In the aftermath of the global economic crisis, Slovakia appears to be coping. The country continues to attract big names – for example, Amazon recently chose Bratislava for one of its seller support centres. And joining the euro in 2009 has boosted the country so far – although with Italy and Spain teetering on the abyss, the full effects of joining the eurozone remain to be seen.

Slovakia is relatively stable, with its government debt at 41% of GDP, according to data from Eurostat. And the World Bank’s Doing Business 2011 report ranks it 41st, which is higher than the Czech Republic, Slovenia or Poland.

Added to this, there are hopes that a degree of internal reform could go some way to eradicating the country’s less attractive reputation for post-Soviet corruption. Prime Minister Radicova is Oxford-educated and wears $10 shoes, facets which, her supporters say, demonstrate, first, a more open, international approach, and second, the fact that she can’t be bought.
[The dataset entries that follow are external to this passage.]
-- pv_equiv track=rewrite | github.com/dbeltra/advent-of-code-2020 | day6/solution.py | find_solution_2
-- ===== SOURCE A (Python) =====
-- def find_solution_2(data):
--     result = 0
--     for answer_group in data:
--         for idx, person_answer in enumerate(answer_group.split(' ')):
--             if idx > 0:
--                 common_yes = set(person_answer).intersection(common_yes)
--             else:
--                 common_yes = set(person_answer)
--         result += len(list(common_yes))
--     return result
-- ===== SOURCE B (Python) =====
-- def find_solution_2(data):
--     # Frequency counting instead of a running set intersection: a character is
--     # common to the whole group iff its per-person (distinct) occurrences equal
--     # the number of persons.  (The set iterations below only feed order-
--     # independent consumers: count and a sum.)
--     result = 0
--     for group in data:
--         persons = group.split(' ')
--         pool = [c for person in persons for c in set(person)]
--         result += sum(1 for c in set(pool) if pool.count(c) == len(persons))
--     return result
-- ===== Notes on version B (the rewrite author's own statement) =====
-- stated objective: alternative
-- what changed: Replaces the enumerate-indexed running set intersection with a frequency count: pool the distinct characters of each person and count those whose multiplicity equals the number of persons.
import Mathlib
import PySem

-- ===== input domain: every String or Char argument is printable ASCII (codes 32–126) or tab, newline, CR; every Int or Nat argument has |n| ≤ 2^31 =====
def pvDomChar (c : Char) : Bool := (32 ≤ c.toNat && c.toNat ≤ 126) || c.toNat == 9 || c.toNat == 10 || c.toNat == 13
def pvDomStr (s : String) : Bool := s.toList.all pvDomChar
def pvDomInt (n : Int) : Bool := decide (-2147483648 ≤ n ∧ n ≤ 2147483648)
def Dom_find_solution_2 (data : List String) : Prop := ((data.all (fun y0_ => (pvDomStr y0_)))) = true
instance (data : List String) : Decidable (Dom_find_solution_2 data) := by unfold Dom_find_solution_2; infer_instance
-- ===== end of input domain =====

-- B replaces A's enumerate-indexed running set intersection by a per-group frequency count of
-- distinct-per-person characters (objective: alternative).  Python's set iterations in B are
-- consumed only order-independently (count / a sum), so the port is exact.

-- ===== PORT A =====
-- A's inner loop: 'for idx, person_answer in enumerate(answer_group.split(' ')): …'
def pvInterLoop (parts : List (List Char)) : PySem.Set Char :=
  (PySem.List.enumerate parts).foldl
    (fun common_yes ip =>
      if ip.1 > 0 then (PySem.Set.ofList ip.2).inter common_yes
      else PySem.Set.ofList ip.2)
    PySem.Set.empty   -- never used: split(' ') is nonempty, so idx 0 always overwrites it

def find_solution_2 (data : List String) : Int :=
  data.foldl
    (fun result answer_group =>
      result + PySem.Set.len (pvInterLoop (PySem.Chars.splitOn answer_group.toList [' '])))
    0

-- ===== PORT B =====
-- pool = [c for person in persons for c in set(person)]
def pvPool (persons : List (List Char)) : List Char :=
  persons.flatMap (fun p => PySem.Set.ofList p)

def find_solution_2_alt (data : List String) : Int :=
  data.foldl
    (fun result group =>
      let persons := PySem.Chars.splitOn group.toList [' ']
      let pool := pvPool persons
      result + (((PySem.Set.ofList pool).filter (fun c => pool.count c == persons.length)).length : Int))
    0

-- ===== PRECONDITION & SPEC =====
def Spec_find_solution_2 (data : List String) (out : Int) : Prop := out = find_solution_2_alt data
instance (data : List String) (out : Int) : Decidable (Spec_find_solution_2 data out) := by unfold Spec_find_solution_2; infer_instance

-- ===== CLAIM (what is proved, stated in full; the proofs are below) =====
def Claim_equal_find_solution_2 : Prop := ∀ (data : List String), Dom_find_solution_2 data → Spec_find_solution_2 data (find_solution_2 data)

-- ===== LEMMAS AND PROOFS =====

-- split(' ') never returns the empty list
lemma splitOn_go_ne_nil (sep : List Char) (fuel : Nat) (l cur : List Char) (acc : List (List Char)) :
    PySem.Chars.splitOn.go sep fuel l cur acc ≠ [] := by
  induction fuel generalizing l cur acc with
  | zero => rw [PySem.Chars.splitOn.go]; simp
  | succ n ih =>
    cases l with
    | nil => rw [PySem.Chars.splitOn.go]; simp; omega
    | cons c rest =>
      rw [PySem.Chars.splitOn.go]
      split
      · exact ih _ _ _
      · exact ih _ _ _

lemma splitOn_ne_nil (s : List Char) : PySem.Chars.splitOn s [' '] ≠ [] := by
  unfold PySem.Chars.splitOn; exact splitOn_go_ne_nil _ _ _ _ _

-- A's inner loop after the idx = 0 step is a plain fold of intersections
lemma interLoop_tail (ps : List (List Char)) :
    ∀ (s : Int) (acc : PySem.Set Char), 1 ≤ s →
      (PySem.List.enumerate ps s).foldl
        (fun common_yes ip =>
          if ip.1 > 0 then (PySem.Set.ofList ip.2).inter common_yes
          else PySem.Set.ofList ip.2) acc
      = ps.foldl (fun a q => (PySem.Set.ofList q).inter a) acc := by
  induction ps with
  | nil => intro s acc _; simp [PySem.List.enumerate]
  | cons q qs ih =>
    intro s acc hs
    rw [PySem.List.enumerate_cons]
    simp only [List.foldl_cons]
    rw [if_pos (by omega : (s : Int) > 0), ih (s+1) _ (by omega)]

lemma interLoop_cons (p : List Char) (ps : List (List Char)) :
    pvInterLoop (p :: ps) = ps.foldl (fun a q => (PySem.Set.ofList q).inter a) (PySem.Set.ofList p) := by
  unfold pvInterLoop
  rw [PySem.List.enumerate_cons]
  simp only [List.foldl_cons]
  rw [if_neg (by omega : ¬ ((0:Int) > 0))]
  rw [interLoop_tail ps (0+1) _ (by omega)]

lemma mem_interFold (ps : List (List Char)) :
    ∀ (acc : PySem.Set Char) (c : Char),
      c ∈ ps.foldl (fun a q => (PySem.Set.ofList q).inter a) acc ↔ c ∈ acc ∧ ∀ q ∈ ps, c ∈ q := by
  induction ps with
  | nil => simp
  | cons q qs ih =>
    intro acc c
    simp only [List.foldl_cons, ih, PySem.Set.mem_inter, PySem.Set.mem_ofList, List.mem_cons]
    constructor
    · rintro ⟨⟨h1, h2⟩, h3⟩
      exact ⟨h2, by rintro r (rfl | hr); exact h1; exact h3 r hr⟩
    · rintro ⟨h2, h3⟩
      exact ⟨⟨h3 q (Or.inl rfl), h2⟩, fun r hr => h3 r (Or.inr hr)⟩

lemma nodup_interFold (ps : List (List Char)) :
    ∀ (acc : PySem.Set Char), acc.Nodup →
      (ps.foldl (fun a q => (PySem.Set.ofList q).inter a) acc).Nodup := by
  induction ps with
  | nil => intro acc h; exact h
  | cons q qs ih =>
    intro acc _
    exact ih _ (PySem.Set.nodup_inter _ _ (PySem.Set.nodup_ofList _))

-- count of c in a person's distinct-character set
lemma count_ofList (p : List Char) (c : Char) :
    (PySem.Set.ofList p).count c = if c ∈ p then 1 else 0 := by
  by_cases h : c ∈ p
  · rw [if_pos h]
    exact List.count_eq_one_of_mem (PySem.Set.nodup_ofList p) ((PySem.Set.mem_ofList p c).mpr h)
  · rw [if_neg h]
    exact List.count_eq_zero_of_not_mem (fun hc => h ((PySem.Set.mem_ofList p c).mp hc))

-- count of c in B's pool = number of persons containing c
lemma count_pool (persons : List (List Char)) (c : Char) :
    (pvPool persons).count c = persons.countP (fun p => decide (c ∈ p)) := by
  induction persons with
  | nil => simp [pvPool]
  | cons p ps ih =>
    have hp : pvPool (p :: ps) = PySem.Set.ofList p ++ pvPool ps := by simp [pvPool]
    rw [hp, List.count_append, ih, List.countP_cons, count_ofList]
    by_cases h : c ∈ p <;> simp [h] <;> omega

lemma mem_pool (persons : List (List Char)) (c : Char) :
    c ∈ pvPool persons ↔ ∃ p ∈ persons, c ∈ p := by
  simp [pvPool, List.mem_flatMap, PySem.Set.mem_ofList]

-- per-group equality of the two ways of computing the common-character count
lemma group_eq (parts : List (List Char)) (h : parts ≠ []) :
    PySem.Set.len (pvInterLoop parts)
      = (((PySem.Set.ofList (pvPool parts)).filter
            (fun c => (pvPool parts).count c == parts.length)).length : Int) := by
  obtain ⟨p, ps, rfl⟩ := List.exists_cons_of_ne_nil h
  rw [interLoop_cons]
  unfold PySem.Set.len
  congr 1
  have hndL : (ps.foldl (fun a q => (PySem.Set.ofList q).inter a) (PySem.Set.ofList p)).Nodup :=
    nodup_interFold ps _ (PySem.Set.nodup_ofList p)
  have hndR : (((PySem.Set.ofList (pvPool (p :: ps))).filter
      (fun c => (pvPool (p :: ps)).count c == (p :: ps).length))).Nodup :=
    (PySem.Set.nodup_ofList _).filter _
  rw [← List.toFinset_card_of_nodup hndL, ← List.toFinset_card_of_nodup hndR]
  congr 1
  ext c
  simp only [List.mem_toFinset, List.mem_filter, PySem.Set.mem_ofList,
    mem_interFold, PySem.Set.mem_ofList, beq_iff_eq, count_pool, mem_pool]
  constructor
  · rintro ⟨hp, hall⟩
    have hforall : ∀ q ∈ (p :: ps), decide (c ∈ q) = true := by
      intro q hq
      rcases List.mem_cons.mp hq with h1 | h2
      · subst h1; simpa using hp
      · simpa using hall q h2
    exact ⟨⟨p, List.mem_cons_self, hp⟩, List.countP_eq_length.mpr hforall⟩
  · rintro ⟨-, hcount⟩
    have hforall := List.countP_eq_length.mp hcount
    refine ⟨by simpa using hforall p List.mem_cons_self, fun q hq => by simpa using hforall q (List.mem_cons_of_mem _ hq)⟩

-- both outer loops agree from any accumulator
lemma fold_eq (data : List String) : ∀ (r : Int),
    data.foldl
      (fun result answer_group =>
        result + PySem.Set.len (pvInterLoop (PySem.Chars.splitOn answer_group.toList [' '])))
      r
    = data.foldl
      (fun result group =>
        let persons := PySem.Chars.splitOn group.toList [' ']
        let pool := pvPool persons
        result + (((PySem.Set.ofList pool).filter (fun c => pool.count c == persons.length)).length : Int))
      r := by
  induction data with
  | nil => intro r; rfl
  | cons g gs ih =>
    intro r
    simp only [List.foldl_cons]
    rw [group_eq _ (splitOn_ne_nil g.toList), ih]

-- ===== VERDICT (by name: the statement is the Claim_ definition above) =====
theorem find_solution_2_spec : Claim_equal_find_solution_2 := by
  intro data _
  unfold Spec_find_solution_2 find_solution_2 find_solution_2_alt
  exact fold_eq data 0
Reforms against corruption

Ms Radicova has plans to clean up the political scene and there has been talk of reforming the judiciary including, most recently, separating out powers of specific individuals to prevent abuse, and setting up an evaluation scheme for judges.

In addition, the prime minister is aiming to rebuild relations with Hungary, which had been severely damaged by nationalistic laws and rhetoric at the expense of the Hungarian minority who live and work in Slovakia.

The current government also has some specific offerings for investors: it announced new rules which came in on August 1 this year reducing the minimum investment required to benefit from certain regional incentives.

For Slovakia then, it needs greater global stability to attract potential investors – and more snow for the ski slopes, of course.